Нужно глубоко, твердо усвоить себе идею долга, чтобы при тех невообразимых трудностях, кои предстоит преодолеть человеку и кои могут напугать самые смелые воображения, не впасть в отчаяние, не потерять всякой надежды, чтобы остаться верными Богу и отцам. Только чрез великий, тяжкий, продолжительный труд мы очистимся от долга, придем к воскрешению, войдем в общение с Триединым, оставаясь подобно Ему самостоятельными, бессмертными личностями, во всей полноте чувствующими и сознающими свое единство. И только тогда мы будем иметь окончательное доказательство бытия Божия, будем видеть Его лицом к лицу.
Таким образом, учение о Триединстве, в смысле заповеди, относящейся к лицам, взятым не в отдельности, а в совокупности, для дела общего, родового, оказывается таким требованием, долгом, которое должно вывести род человеческий из-под власти, как естественного подбора, насколько он существует, т. е. из-под власти борьбы и ига, так и из-под власти подбора полового. Учением о Единородном Сыне выясняется план такого общения, в котором самостоятельность выражается не в розни, а в единстве, в котором нет ни ига, ни гнета; учением же о Св. Духе выясняется план общего действия, в котором долг сынов и дочерей человеческих ко всеобщему отечеству берет окончательный перевес над обществом полового подбора.

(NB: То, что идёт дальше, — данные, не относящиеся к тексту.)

-- pv_equiv track=rewrite | github.com/ezravergabera/Cocoon | shell.py | print_res
-- ===== SOURCE A (Python) =====
-- def print_res(fn, res):
--     text = ''
--     text += f'File name:    {fn}\n'
--     text += "Result:\n"
--     result = str(res).split(", ")
--     for resout in result:
--         text += f'{" ": >5}{resout}\n'
--
--     return text
-- ===== SOURCE B (Python) =====
-- def print_res(fn, res):
--     # One-shot formatting: each ", " separator becomes a newline plus 5-space indent.
--     return f'File name:    {fn}\nResult:\n     ' + str(res).replace(', ', '\n     ') + '\n'
-- ===== Notes on version B (the rewrite author's own statement) =====
-- stated objective: simpler
-- what changed: Replaces the split-into-list-and-loop accumulation with a single str.replace that turns each ', ' separator into a newline plus 5-space indent, so no list is built and no per-element loop runs.
import Mathlib
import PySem

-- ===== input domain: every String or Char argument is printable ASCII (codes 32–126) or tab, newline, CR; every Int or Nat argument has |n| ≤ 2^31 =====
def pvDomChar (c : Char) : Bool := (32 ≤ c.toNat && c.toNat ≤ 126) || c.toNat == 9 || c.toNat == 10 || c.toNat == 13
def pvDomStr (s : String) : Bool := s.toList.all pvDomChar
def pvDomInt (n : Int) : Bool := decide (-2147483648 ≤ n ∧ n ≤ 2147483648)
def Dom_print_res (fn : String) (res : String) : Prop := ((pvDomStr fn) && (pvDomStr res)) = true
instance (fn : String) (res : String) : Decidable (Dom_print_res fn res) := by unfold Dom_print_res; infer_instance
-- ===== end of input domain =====

-- B replaces A's split-into-list-and-loop with one str.replace turning each ", " into "\n" + 5-space indent (simpler; same output).

-- ===== PORT A =====
-- Strings are handled on the List Char side per the PySem convention; String.ofList wraps the result.
def print_res (fn : String) (res : String) : String :=
  let text : List Char := []
  let text := text ++ ("File name:    ".toList ++ fn.toList ++ ['\n'])
  let text := text ++ "Result:\n".toList
  let result := PySem.Chars.splitOn res.toList ", ".toList
  let text := result.foldl (fun acc resout => acc ++ ("     ".toList ++ resout ++ ['\n'])) text
  String.ofList text

-- ===== PORT B =====
def print_res_alt (fn : String) (res : String) : String :=
  String.ofList ("File name:    ".toList ++ fn.toList ++ "\nResult:\n     ".toList
    ++ PySem.Chars.replace res.toList ", ".toList "\n     ".toList ++ ['\n'])

-- ===== PRECONDITION & SPEC =====
def Spec_print_res (fn : String) (res : String) (out : String) : Prop := out = print_res_alt fn res
instance (fn : String) (res : String) (out : String) : Decidable (Spec_print_res fn res out) := by unfold Spec_print_res; infer_instance

-- ===== CLAIM (what is proved, stated in full; the proofs are below) =====
def Claim_equal_print_res : Prop := ∀ (fn : String) (res : String), Dom_print_res fn res → Spec_print_res fn res (print_res fn res)

-- ===== LEMMAS AND PROOFS =====

-- splitOn.go's trailing accumulator distributes out.
theorem pv_splitOn_go_acc (sep : List Char) : ∀ (fuel : Nat) (l cur : List Char) (acc : List (List Char)),
    PySem.Chars.splitOn.go sep fuel l cur acc = acc.reverse ++ PySem.Chars.splitOn.go sep fuel l cur [] := by
  intro fuel
  induction fuel with
  | zero => intro l cur acc; simp [PySem.Chars.splitOn.go]
  | succ f ih =>
    intro l cur acc
    cases l with
    | nil => simp [PySem.Chars.splitOn.go]
    | cons c t =>
      simp only [PySem.Chars.splitOn.go]
      split
      · rw [ih _ _ [cur.reverse], ih _ _ (cur.reverse :: acc)]; simp
      · exact ih t (c :: cur) acc

-- replace.go's accumulator distributes out.
theorem pv_replace_go_acc (old new : List Char) : ∀ (fuel : Nat) (l acc : List Char),
    PySem.Chars.replace.go old new fuel l acc = acc.reverse ++ PySem.Chars.replace.go old new fuel l [] := by
  intro fuel
  induction fuel with
  | zero => intro l acc; simp [PySem.Chars.replace.go]
  | succ f ih =>
    intro l acc
    cases l with
    | nil => simp [PySem.Chars.replace.go]
    | cons c t =>
      simp only [PySem.Chars.replace.go]
      split
      · rw [ih _ (new.reverse ++ acc), ih _ (new.reverse ++ [])]; simp
      · rw [ih _ (c :: acc), ih _ [c]]; simp
-- replace.go is fuel-insensitive once fuel covers the remaining input.
theorem pv_replace_go_fuel (old new : List Char) (hold : old ≠ []) :
    ∀ (fuel fuel' : Nat) (l acc : List Char), l.length ≤ fuel → l.length ≤ fuel' →
    PySem.Chars.replace.go old new fuel l acc = PySem.Chars.replace.go old new fuel' l acc := by
  intro fuel
  induction fuel with
  | zero =>
    intro fuel' l acc h h'
    have : l = [] := by cases l with
      | nil => rfl
      | cons c t => simp at h
    subst this
    cases fuel' <;> simp [PySem.Chars.replace.go]
  | succ f ih =>
    intro fuel' l acc h h'
    cases l with
    | nil => cases fuel' <;> simp [PySem.Chars.replace.go]
    | cons c t =>
      cases fuel' with
      | zero => simp at h'
      | succ f' =>
        simp only [PySem.Chars.replace.go]
        have hone : 1 ≤ old.length := by
          cases old with
          | nil => exact absurd rfl hold
          | cons _ _ => simp
        split
        · have hdrop : (List.drop old.length (c :: t)).length ≤ t.length := by
            simp [List.length_drop]; omega
          exact ih f' _ _ (by simp at h; omega) (by simp at h'; omega)
        · exact ih f' t _ (by simp at h; omega) (by simp at h'; omega)

-- splitOn.go never returns the empty list of pieces.
theorem pv_splitOn_go_ne_nil (sep : List Char) : ∀ (fuel : Nat) (l cur : List Char) (acc : List (List Char)),
    PySem.Chars.splitOn.go sep fuel l cur acc ≠ [] := by
  intro fuel
  induction fuel with
  | zero => intro l cur acc; simp [PySem.Chars.splitOn.go]
  | succ f ih =>
    intro l cur acc
    cases l with
    | nil => simp [PySem.Chars.splitOn.go]
    | cons c t =>
      simp only [PySem.Chars.splitOn.go]
      split
      · exact ih _ _ _
      · exact ih _ _ _

-- Core: joining the split pieces with `new` is replace.go, with the pending piece `cur` in front.
theorem pv_join_splitOn_go (sep new : List Char) (hsep : sep ≠ []) :
    ∀ (fuel : Nat) (l cur : List Char), l.length < fuel →
    PySem.Chars.join new (PySem.Chars.splitOn.go sep fuel l cur []) =
      cur.reverse ++ PySem.Chars.replace.go sep new fuel l [] := by
  intro fuel
  induction fuel with
  | zero => intro l cur h; omega
  | succ f ih =>
    intro l cur h
    cases l with
    | nil => simp [PySem.Chars.splitOn.go, PySem.Chars.replace.go, PySem.Chars.join, List.intercalate]
    | cons c t =>
      simp only [PySem.Chars.splitOn.go, PySem.Chars.replace.go]
      split
      · have hdrop : (List.drop sep.length (c :: t)).length < f := by
          have : 1 ≤ sep.length := by
            cases sep with
            | nil => exact absurd rfl hsep
            | cons _ _ => simp
          simp [List.length_drop]; simp at h; omega
        rw [pv_splitOn_go_acc sep f _ [] [cur.reverse]]
        have hne := pv_splitOn_go_ne_nil sep f (List.drop sep.length (c :: t)) [] []
        obtain ⟨p, ps, hps⟩ := List.exists_cons_of_ne_nil hne
        simp only [List.reverse_cons, List.reverse_nil, List.nil_append, List.singleton_append]
        rw [hps]
        have : PySem.Chars.join new (cur.reverse :: p :: ps) = cur.reverse ++ new ++ PySem.Chars.join new (p :: ps) := by
          simp [PySem.Chars.join, List.intercalate, List.intersperse]
        rw [this, ← hps, ih _ [] hdrop]
        rw [pv_replace_go_acc sep new f _ (new.reverse ++ [])]
        simp
      · have ht : t.length < f := by simp at h; omega
        rw [ih t (c :: cur) ht]
        rw [pv_replace_go_acc sep new f t (c :: [])]
        simp
-- flatMap with a fixed prefix/suffix is prefix ++ join-by-(suffix++prefix) ++ suffix, for nonempty piece lists.
theorem pv_flatMap_join (ind nl : List Char) :
    ∀ (ps : List (List Char)), ps ≠ [] →
    List.flatMap (fun p => ind ++ p ++ nl) ps = ind ++ PySem.Chars.join (nl ++ ind) ps ++ nl := by
  intro ps
  induction ps with
  | nil => intro h; exact absurd rfl h
  | cons p ps ih =>
    intro _
    cases ps with
    | nil => simp [PySem.Chars.join, List.intercalate]
    | cons q qs =>
      have := ih (by simp)
      simp only [List.flatMap_cons] at this ⊢
      rw [this]
      simp [PySem.Chars.join, List.intercalate, List.intersperse]

-- ===== VERDICT (by name: the statement is the Claim_ definition above) =====
theorem print_res_spec : Claim_equal_print_res := by
  intro fn res _
  unfold Spec_print_res print_res print_res_alt PySem.Chars.splitOn PySem.Chars.replace
  apply congrArg String.ofList
  rw [PySem.List.foldl_append_eq_flatMap]
  rw [pv_flatMap_join "     ".toList ['\n'] _ (pv_splitOn_go_ne_nil _ _ _ _ _)]
  rw [pv_join_splitOn_go ", ".toList (['\n'] ++ "     ".toList) (by decide) _ _ [] (by omega)]
  rw [pv_replace_go_fuel ", ".toList (['\n'] ++ "     ".toList) (by decide) _ res.toList.length res.toList [] (by omega) (le_refl _)]
  simp [List.append_assoc]
-- B replaces A's round-robin pop loop by annotating each grouped item with (round, user-order)
-- and taking one stable sort by the scalar rank round*K+user; objective: alternative algorithm.
-- Both ports use the same total item[k] accessor; missing keys (Python KeyError) are excluded by Pre_.

-- item[k] on a dict-valued row; total form, exact under Pre_ (KeyError excluded there)
def pvItemGet (item : List (String × String)) (k : String) : String :=
  ((PySem.Dict.mk item).get? k).getD ""

-- ===== PORT A =====

-- the grouping loop: `if item[ucol] in user_map: append else: [item]`
def pvA_group (ps : List (List (String × String))) (ucol : String) :
    PySem.Dict String (List (List (String × String))) :=
  ps.foldl (fun m item =>
    match m.get? (pvItemGet item ucol) with
    | some l => m.insert (pvItemGet item ucol) (l ++ [item])
    | none   => m.insert (pvItemGet item ucol) [item]) PySem.Dict.empty

-- one pass of `for user in user_map: if len(...): output.append(user_map[user].pop(0))`
def pvA_pass (m : PySem.Dict String (List (List (String × String))))
    (out : List (List (String × String))) :
    PySem.Dict String (List (List (String × String))) × List (List (String × String)) :=
  m.keys.foldl (fun st u =>
    match st.1.get? u with
    | some (x :: rest) => (st.1.insert u rest, st.2 ++ [x])
    | _ => st) (m, out)

-- the `while len(output) < N` loop; one fuel unit per pass (ps.length passes always suffice:
-- each pass appends at least one item while the condition holds, or is a no-op forever)
def pvA_loop (fuel : Nat) (m : PySem.Dict String (List (List (String × String))))
    (out : List (List (String × String))) (N : Int) : List (List (String × String)) :=
  match fuel with
  | 0 => out
  | Nat.succ f =>
    if (out.length : Int) < N then
      pvA_loop f (pvA_pass m out).1 (pvA_pass m out).2 N
    else out

def interleave_pending_prompts (prompts_sql_output : List (List (String × String)))
    (tcol : String) (ucol : String) (N : Int) : List (List (String × String)) :=
  if (prompts_sql_output.length : Int) ≤ N then prompts_sql_output
  else
    let m := pvA_group prompts_sql_output ucol
    let m2 := m.keys.foldl (fun acc u =>
      acc.modify u [] (fun l => PySem.List.sorted l (fun x => pvItemGet x tcol) false)) m
    pvA_loop prompts_sql_output.length m2 [] N

-- ===== PORT B =====

def interleave_pending_prompts_alt (prompts_sql_output : List (List (String × String)))
    (tcol : String) (ucol : String) (N : Int) : List (List (String × String)) :=
  if (prompts_sql_output.length : Int) ≤ N then prompts_sql_output
  else
    let st := prompts_sql_output.foldl
      (fun (st : List String × PySem.Dict String (List (List (String × String)))) item =>
        let u := pvItemGet item ucol
        let st' := if st.2.contains u then st
                   else (st.1 ++ [u], st.2.insert u ([] : List (List (String × String))))
        (st'.1, st'.2.modify u [] (fun l => l ++ [item])))
      ([], PySem.Dict.empty)
    let K : Int := st.1.length
    let flat := (PySem.List.enumerate st.1).foldl
      (fun acc p =>
        acc ++ (PySem.List.enumerate
            (PySem.List.sorted (st.2.getD p.2 []) (fun x => pvItemGet x tcol) false)).map
          (fun q => (q.1, p.1, q.2)))
      ([] : List (Int × Int × List (String × String)))
    let flatS := PySem.List.sorted flat (fun t => t.1 * K + t.2.1) false
    if N ≤ 0 then []
    else
      let rstar := (PySem.List.pyGetD flatS (N - 1) (0, 0, [])).1
      (flatS.filter (fun t => t.1 ≤ rstar)).map (fun t => t.2.2)

-- ===== PRECONDITION & SPEC =====

-- Pre_ excludes exactly the inputs where Python A raises KeyError: when more rows than N,
-- every row must contain both the ucol and the tcol key (B raises there too).
def Pre_interleave_pending_prompts (prompts_sql_output : List (List (String × String)))
    (tcol : String) (ucol : String) (N : Int) : Prop :=
  (prompts_sql_output.length : Int) ≤ N ∨
    ∀ item ∈ prompts_sql_output,
      ((PySem.Dict.mk item).get? ucol).isSome ∧ ((PySem.Dict.mk item).get? tcol).isSome

instance (prompts_sql_output : List (List (String × String))) (tcol : String) (ucol : String)
    (N : Int) : Decidable (Pre_interleave_pending_prompts prompts_sql_output tcol ucol N) := by
  unfold Pre_interleave_pending_prompts; infer_instance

Из сравнения своего настоящего состояния с тем, чем должен быть род человеческий, и рождается вопрос о причинах неродственности. Триединство же есть высшее выражение родственности.
Несмотря на все трудности, всеобщее воскрешение есть только возвращение к нормальному состоянию, когда человечество в полном обладании природою, как своею силою, может осуществлять не по нужде, а по избытку душевной мощи бесконечную мысль в неограниченных средствах материи, имея образец в доступном созерцанию человеческого рода Божестве. Конечно, не должно в эту «жизнь будущего века» переносить условия деятельности нынешней жизни, нынешней деятельности, вызываемой недостатками и страданиями, ходом от худшего к лучшему; не невозможен и иной ход, ход от одного хорошего к другому не менее прекрасному, и притом без сокрушения о первом, всегда возвратимом... Но останавливаться на повоскресном состоянии было бы излишнею роскошью!
Те, которые предназначены быть учителями народа или находиться с народом в более или менее близких отношениях, усваивают в школах, гимназиях и пр. идеи, по коим считается несомненным, что народные воззрения ложны, народные обычаи, каковы принесение пищи на могилы и вообще поминовение родителей (в чем смысл и Евхаристии), не истинны, воззрения же философов, пред которыми они благоговеют, будто бы безошибочны. Уверенность в обладании безошибочными решениями всех вопросов внушает учителям такое самомнение и вместе презрение к народу, к его невежеству, что между ними и народом становится невозможным что-либо общее. От философов можно еще ожидать сознания своих ошибок, от учителей же едва ли возможно ожидать даже ограничения их суеверий, заимствованных от авторитетов (хотя они и не признают никаких авторитетов) и поддерживаемых духом времени. Но недостаточно будет сказать, что должно относиться с уважением к означенным народным обычаям, как относятся ко всему старому, отжившему; мы должны презирать себя, если не отыщем в себе чувства, которым порождены эти обычаи, и во всяком случае мы обязаны понять всю истинность народных воззрений, лежащих в основе этих обычаев. И для тех учителей, которые признают, что в основе вышесказанных воззрений есть истинное требование, требование природы человеческой и Божественной, сближение с народом будет легко, потому что это требование будет положено тогда в основу их жизни, деятельности; и образование будет не уродованием, не отрыванием от среды, а самосознанием, превращением мнимого служения отцам в действительное.